* Work request *
If a line in the listing below has the string "length", copy it out.
====== Given records
-- pv_equiv track=rewrite | github.com/Rvelamen/Octopus | backend/extensions/desktop_handlers.py | _sanitize_plugin_name
-- ===== SOURCE A (Python) =====
-- def _sanitize_plugin_name(name: str) -> str:
--     """Sanitize plugin name for directory."""
--     unsafe = '<>:"/\\|?*'
--     for char in unsafe:
--         name = name.replace(char, "_")
--     name = name.strip().strip(".")
--     if not name:
--         name = "unnamed_plugin"
--     return name
-- ===== SOURCE B (Python) =====
-- def _sanitize_plugin_name(name: str) -> str:
--     """Sanitize plugin name for directory: one pass over the characters,
--     then explicit pop-based trimming of whitespace and dots at both ends."""
--     out = ['_' if c in '<>:"/\\|?*' else c for c in name]
--     while out and out[0].isspace():
--         out.pop(0)
--     while out and out[-1].isspace():
--         out.pop()
--     while out and out[0] == '.':
--         out.pop(0)
--     while out and out[-1] == '.':
--         out.pop()
--     return ''.join(out) or 'unnamed_plugin'
-- ===== Notes on version B (the rewrite author's own statement) =====
-- stated objective: alternative
-- what changed: A rewrites the whole string nine times (one str.replace per forbidden character) and then trims with library strip()/strip('.'); B builds the character list in a single pass mapping forbidden characters to an underscore, and trims both ends itself with explicit pop-based while loops instead of the staged library strips.
import Mathlib
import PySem

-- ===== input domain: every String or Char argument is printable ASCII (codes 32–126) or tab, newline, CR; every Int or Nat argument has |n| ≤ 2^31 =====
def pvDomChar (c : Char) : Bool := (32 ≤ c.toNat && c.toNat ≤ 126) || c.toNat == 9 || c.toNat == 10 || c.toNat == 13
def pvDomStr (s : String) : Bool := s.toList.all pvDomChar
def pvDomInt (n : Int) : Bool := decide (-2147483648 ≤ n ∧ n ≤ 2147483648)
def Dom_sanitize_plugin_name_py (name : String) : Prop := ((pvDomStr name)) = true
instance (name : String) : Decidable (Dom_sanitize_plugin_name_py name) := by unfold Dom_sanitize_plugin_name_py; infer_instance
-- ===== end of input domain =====

-- B builds the sanitized character list in one pass (mapping forbidden characters to '_') and
-- trims whitespace and dots from both ends with explicit recursion, instead of A's nine
-- str.replace passes followed by library strip()/strip('.') (objective: alternative).


-- ===== PORT A =====
-- for char in the forbidden set: name = name.replace(char, "_"); then strip(), strip('.'), default
def sanitize_plugin_name_py (name : String) : String :=
  let badChars : List Char := "<>:\"/\\|?*".toList
  let name1 := badChars.foldl (fun n c => PySem.Str.replace n (String.ofList [c]) "_") name
  let name2 := PySem.Str.stripChars (PySem.Str.strip name1) "."
  if name2 = "" then "unnamed_plugin" else name2

-- ===== PORT B =====
-- "while out and p(out[0]): out.pop(0)" as structural recursion on the front of the list
def pvTrim (p : Char → Bool) : List Char → List Char
  | [] => []
  | c :: t => if p c then pvTrim p t else c :: t

-- comprehension pass ('_' if c in '<>:"/\\|?*' else c), then the four pop-based while loops
-- (popping from the back = trimming the front of the reversed list), then join-or-default
def sanitize_plugin_name_py_alt (name : String) : String :=
  let out := name.toList.map (fun c => if ("<>:\"/\\|?*".toList).contains c then '_' else c)
  let out1 := pvTrim PySem.Chars.isspace out
  let out2 := (pvTrim PySem.Chars.isspace out1.reverse).reverse
  let out3 := pvTrim (· == '.') out2
  let out4 := (pvTrim (· == '.') out3.reverse).reverse
  if out4.isEmpty then "unnamed_plugin" else String.ofList out4

-- ===== PRECONDITION & SPEC =====
def Spec_sanitize_plugin_name_py (name : String) (out : String) : Prop := out = sanitize_plugin_name_py_alt name
instance (name : String) (out : String) : Decidable (Spec_sanitize_plugin_name_py name out) := by unfold Spec_sanitize_plugin_name_py; infer_instance

-- ===== CLAIM (what is proved, stated in full; the proofs are below) =====
def Claim_equal_sanitize_plugin_name_py : Prop := ∀ (name : String), Dom_sanitize_plugin_name_py name → Spec_sanitize_plugin_name_py name (sanitize_plugin_name_py name)

-- ===== LEMMAS AND PROOFS =====

-- replace with a single-character pattern is a map over the characters
theorem pv_go_single (c d : Char) : ∀ (l acc : List Char) (fuel : Nat), l.length ≤ fuel →
    PySem.Chars.replace.go [c] [d] fuel l acc = acc.reverse ++ l.map (fun x => if x = c then d else x) := by
  intro l
  induction l with
  | nil => intro acc fuel _; cases fuel <;> simp [PySem.Chars.replace.go]
  | cons h t ih =>
    intro acc fuel hf
    cases fuel with
    | zero => exact absurd hf (by simp)
    | succ n =>
      rw [PySem.Chars.replace.go]
      by_cases hc : h = c
      · subst hc
        rw [if_pos (by simp)]
        rw [show List.drop [h].length (h :: t) = t from rfl]
        rw [ih _ n (by simpa using hf)]
        simp
      · rw [if_neg (by simp [List.isPrefixOf]; exact fun e => hc e.symm)]
        rw [ih _ n (by simpa using hf)]
        simp [hc]

theorem pv_replace_single (cs : List Char) (c d : Char) :
    PySem.Chars.replace cs [c] [d] = cs.map (fun x => if x = c then d else x) := by
  simp [PySem.Chars.replace, pv_go_single c d cs [] cs.length le_rfl]

-- A's nine replace passes amount to B's one membership-test map
theorem pv_fold_eq_map (s : String) :
    ("<>:\"/\\|?*".toList.foldl (fun n c => PySem.Str.replace n (String.ofList [c]) "_") s).toList
      = s.toList.map (fun c => if ("<>:\"/\\|?*".toList).contains c then '_' else c) := by
  have hund : "_".toList = ['_'] := by simp
  have hu : "<>:\"/\\|?*".toList = ['<','>',':','"','/','\\','|','?','*'] := by simp
  rw [hu]
  simp only [List.foldl_cons, List.foldl_nil, PySem.Str.toList_replace, String.toList_ofList,
    hund, pv_replace_single, List.map_map]
  refine List.map_congr_left (fun x _ => ?_)
  by_cases hx : x ∈ (['<','>',':','"','/','\\','|','?','*'] : List Char)
  · fin_cases hx <;> decide
  · simp only [List.mem_cons, List.not_mem_nil, or_false] at hx
    push Not at hx
    obtain ⟨n1,n2,n3,n4,n5,n6,n7,n8,n9⟩ := hx
    simp [Function.comp_apply, List.contains, List.elem, beq_eq_decide, n1,n2,n3,n4,n5,n6,n7,n8,n9]

-- B's pop loop is dropWhile
theorem pv_trim_eq_dropWhile (p : Char → Bool) (l : List Char) :
    pvTrim p l = l.dropWhile p := by
  induction l with
  | nil => rfl
  | cons c t ih => by_cases h : p c <;> simp [pvTrim, List.dropWhile, h, ih]

-- the common tail: default on empty, identity otherwise, across the String/List views
theorem pv_tail (s : String) (X : List Char) (h : s.toList = X) :
    (if s = "" then "unnamed_plugin" else s)
      = (if X.isEmpty then "unnamed_plugin" else String.ofList X) := by
  subst h
  by_cases hs : s = ""
  · subst hs; simp
  · rw [if_neg hs, if_neg (by simp [List.isEmpty_iff, String.toList_eq_nil_iff, hs]),
      String.ofList_toList]

-- ===== VERDICT (by name: the statement is the Claim_ definition above) =====
theorem sanitize_plugin_name_py_spec : Claim_equal_sanitize_plugin_name_py := by
  intro name _
  unfold Spec_sanitize_plugin_name_py sanitize_plugin_name_py sanitize_plugin_name_py_alt
  simp only [pv_trim_eq_dropWhile]
  have hdot : (fun c : Char => c == '.') = (fun c => (['.'] : List Char).contains c) := by
    funext c; simp only [List.contains, List.elem]; cases c == '.' <;> rfl
  have hdotl : (".":String).toList = ['.'] := by simp
  set A := "<>:\"/\\|?*".toList.foldl (fun n c => PySem.Str.replace n (String.ofList [c]) "_") name with hA
  have hkey : (PySem.Str.stripChars (PySem.Str.strip A) ".").toList
      = ((((A.toList.dropWhile PySem.Chars.isspace).reverse.dropWhile
            PySem.Chars.isspace).reverse.dropWhile (· == '.')).reverse.dropWhile
            (· == '.')).reverse := by
    simp only [PySem.Str.toList_stripChars, PySem.Str.toList_strip, hdotl,
      PySem.Chars.stripChars, PySem.Chars.strip, PySem.Chars.lstrip, PySem.Chars.rstrip, hdot]
  rw [pv_fold_eq_map name] at hkey
  exact pv_tail _ _ hkey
============
* Expected output *
theorem pv_go_single (c d : Char) : ∀ (l acc : List Char) (fuel : Nat), l.length ≤ fuel →
        rw [show List.drop [h].length (h :: t) = t from rfl]
  simp [PySem.Chars.replace, pv_go_single c d cs [] cs.length le_rfl]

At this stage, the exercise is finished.